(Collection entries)
-- pv_equiv track=rewrite | github.com/SirPoko/Lexer-Poko | lexerPoko.py | mif
-- ===== SOURCE A (Python) =====
-- ESTADO_FINAL = "ESTADO FINAL"
--
-- ESTADO_NO_FINAL = "NO ACEPTADO"
--
-- ESTADO_TRAMPA = "EN ESTADO TRAMPA"
--
-- def mif(cadena):
--     estado = 0
--     estados_aceptados = [2]
--     delta = {0:{'i':1}, 1:{'f':2}, 2:{}}
--     for caracter in cadena:
--         if caracter in delta[estado].keys():
--             estado = delta[estado][caracter]
--         else:
--             estado = -1
--             break
--     if estado == -1:
--         return ESTADO_TRAMPA
--     if estado in estados_aceptados:
--         return ESTADO_FINAL
--     else:
--         return ESTADO_NO_FINAL
-- ===== SOURCE B (Python) =====
-- ESTADO_FINAL = "ESTADO FINAL"
--
-- ESTADO_NO_FINAL = "NO ACEPTADO"
--
-- ESTADO_TRAMPA = "EN ESTADO TRAMPA"
--
-- def mif(cadena):
--     # The DFA accepts exactly "if"; its live non-final configurations are the
--     # proper prefixes "" and "i"; everything else falls into the trap.
--     if cadena == "if":
--         return ESTADO_FINAL
--     if cadena in ("", "i"):
--         return ESTADO_NO_FINAL
--     return ESTADO_TRAMPA
-- ===== Notes on version B (the rewrite author's own statement) =====
-- stated objective: simpler
-- what changed: Replaced the transition-table character scan with closed-form equality checks against the accepted string 'if' and its proper prefixes '' and 'i'.
import Mathlib
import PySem

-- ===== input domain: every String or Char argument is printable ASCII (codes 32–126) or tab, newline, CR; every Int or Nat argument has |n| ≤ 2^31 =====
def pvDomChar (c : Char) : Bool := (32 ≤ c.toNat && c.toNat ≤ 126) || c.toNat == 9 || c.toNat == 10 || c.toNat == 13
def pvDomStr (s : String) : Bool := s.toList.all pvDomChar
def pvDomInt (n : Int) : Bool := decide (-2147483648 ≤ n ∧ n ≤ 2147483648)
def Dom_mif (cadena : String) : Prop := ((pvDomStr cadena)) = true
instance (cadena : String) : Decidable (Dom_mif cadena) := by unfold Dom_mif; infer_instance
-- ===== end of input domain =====

-- B replaces A's transition-table scan with closed-form equality checks ("if", "", "i").
-- ===== PORT A =====
def mifDelta : PySem.Dict Int (PySem.Dict Char Int) :=
  PySem.Dict.mk
    [(0, PySem.Dict.mk [('i', 1)]),
     (1, PySem.Dict.mk [('f', 2)]),
     (2, PySem.Dict.mk [])]

-- the for-loop with its break: a missing transition sets estado := -1 and stops.
-- (the outer lookup delta[estado] never misses while the loop runs — estado stays in {0,1,2};
--  the unreachable 'none' arm also yields -1)
def mifLoop (estado : Int) : List Char → Int
  | [] => estado
  | c :: rest =>
    match PySem.Dict.get? mifDelta estado with
    | some d =>
      match PySem.Dict.get? d c with
      | some e => mifLoop e rest
      | none => -1
    | none => -1

def mif (cadena : String) : String :=
  let estado := mifLoop 0 cadena.toList
  if estado = -1 then "EN ESTADO TRAMPA"
  else if estado ∈ [(2 : Int)] then "ESTADO FINAL"
  else "NO ACEPTADO"

-- ===== PORT B =====
def mif_alt (cadena : String) : String :=
  if cadena = "if" then "ESTADO FINAL"
  else if cadena = "" ∨ cadena = "i" then "NO ACEPTADO"
  else "EN ESTADO TRAMPA"

-- ===== PRECONDITION & SPEC =====
def Spec_mif (cadena : String) (out : String) : Prop := out = mif_alt cadena
instance (cadena : String) (out : String) : Decidable (Spec_mif cadena out) := by unfold Spec_mif; infer_instance

-- ===== CLAIM (what is proved, stated in full; the proofs are below) =====
def Claim_equal_mif : Prop := ∀ (cadena : String), Dom_mif cadena → Spec_mif cadena (mif cadena)

-- ===== LEMMAS AND PROOFS =====

-- string equality against a literal, moved to the List Char side
theorem mif_str_eq_iff (s t : String) (m : List Char) (ht : t.toList = m) :
    (s = t) ↔ s.toList = m := by
  constructor
  · rintro rfl; exact ht
  · intro h; apply String.toList_injective; rw [h, ht]

-- the ports agree, stated over the character list
theorem mif_list_eq (l : List Char) :
    (if mifLoop 0 l = -1 then "EN ESTADO TRAMPA"
     else if mifLoop 0 l ∈ [(2 : Int)] then "ESTADO FINAL" else "NO ACEPTADO") =
    (if l = ['i', 'f'] then "ESTADO FINAL"
     else if l = [] ∨ l = ['i'] then "NO ACEPTADO" else "EN ESTADO TRAMPA") := by
  match l with
  | [] => decide
  | [c] =>
    by_cases h : c = 'i'
    · subst h; decide
    · simp [mifLoop, mifDelta, PySem.Dict.get?, h, Ne.symm h]
  | c :: d :: rest =>
    by_cases h1 : c = 'i' <;> by_cases h2 : d = 'f'
    · subst h1; subst h2
      match rest with
      | [] => decide
      | e :: rest' =>
        simp [mifLoop, mifDelta, PySem.Dict.get?]
    · subst h1
      simp [mifLoop, mifDelta, PySem.Dict.get?, h2, Ne.symm h2]
    · simp [mifLoop, mifDelta, PySem.Dict.get?, h1, Ne.symm h1]
    · simp [mifLoop, mifDelta, PySem.Dict.get?, h1, Ne.symm h1]

-- ===== VERDICT (by name: the statement is the Claim_ definition above) =====
theorem mif_spec : Claim_equal_mif := by
  intro cadena _
  unfold Spec_mif
  simp only [mif, mif_alt,
    mif_str_eq_iff cadena "if" ['i', 'f'] rfl,
    mif_str_eq_iff cadena "" [] rfl,
    mif_str_eq_iff cadena "i" ['i'] rfl]
  exact mif_list_eq cadena.toList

Work instruction> Go through the entries and filter for lines holding the word "prefixes"; copy each match.

Your solution>
--     # proper prefixes "" and "i"; everything else falls into the trap.
-- what changed: Replaced the transition-table character scan with closed-form equality checks against the accepted string 'if' and its proper prefixes '' and 'i'.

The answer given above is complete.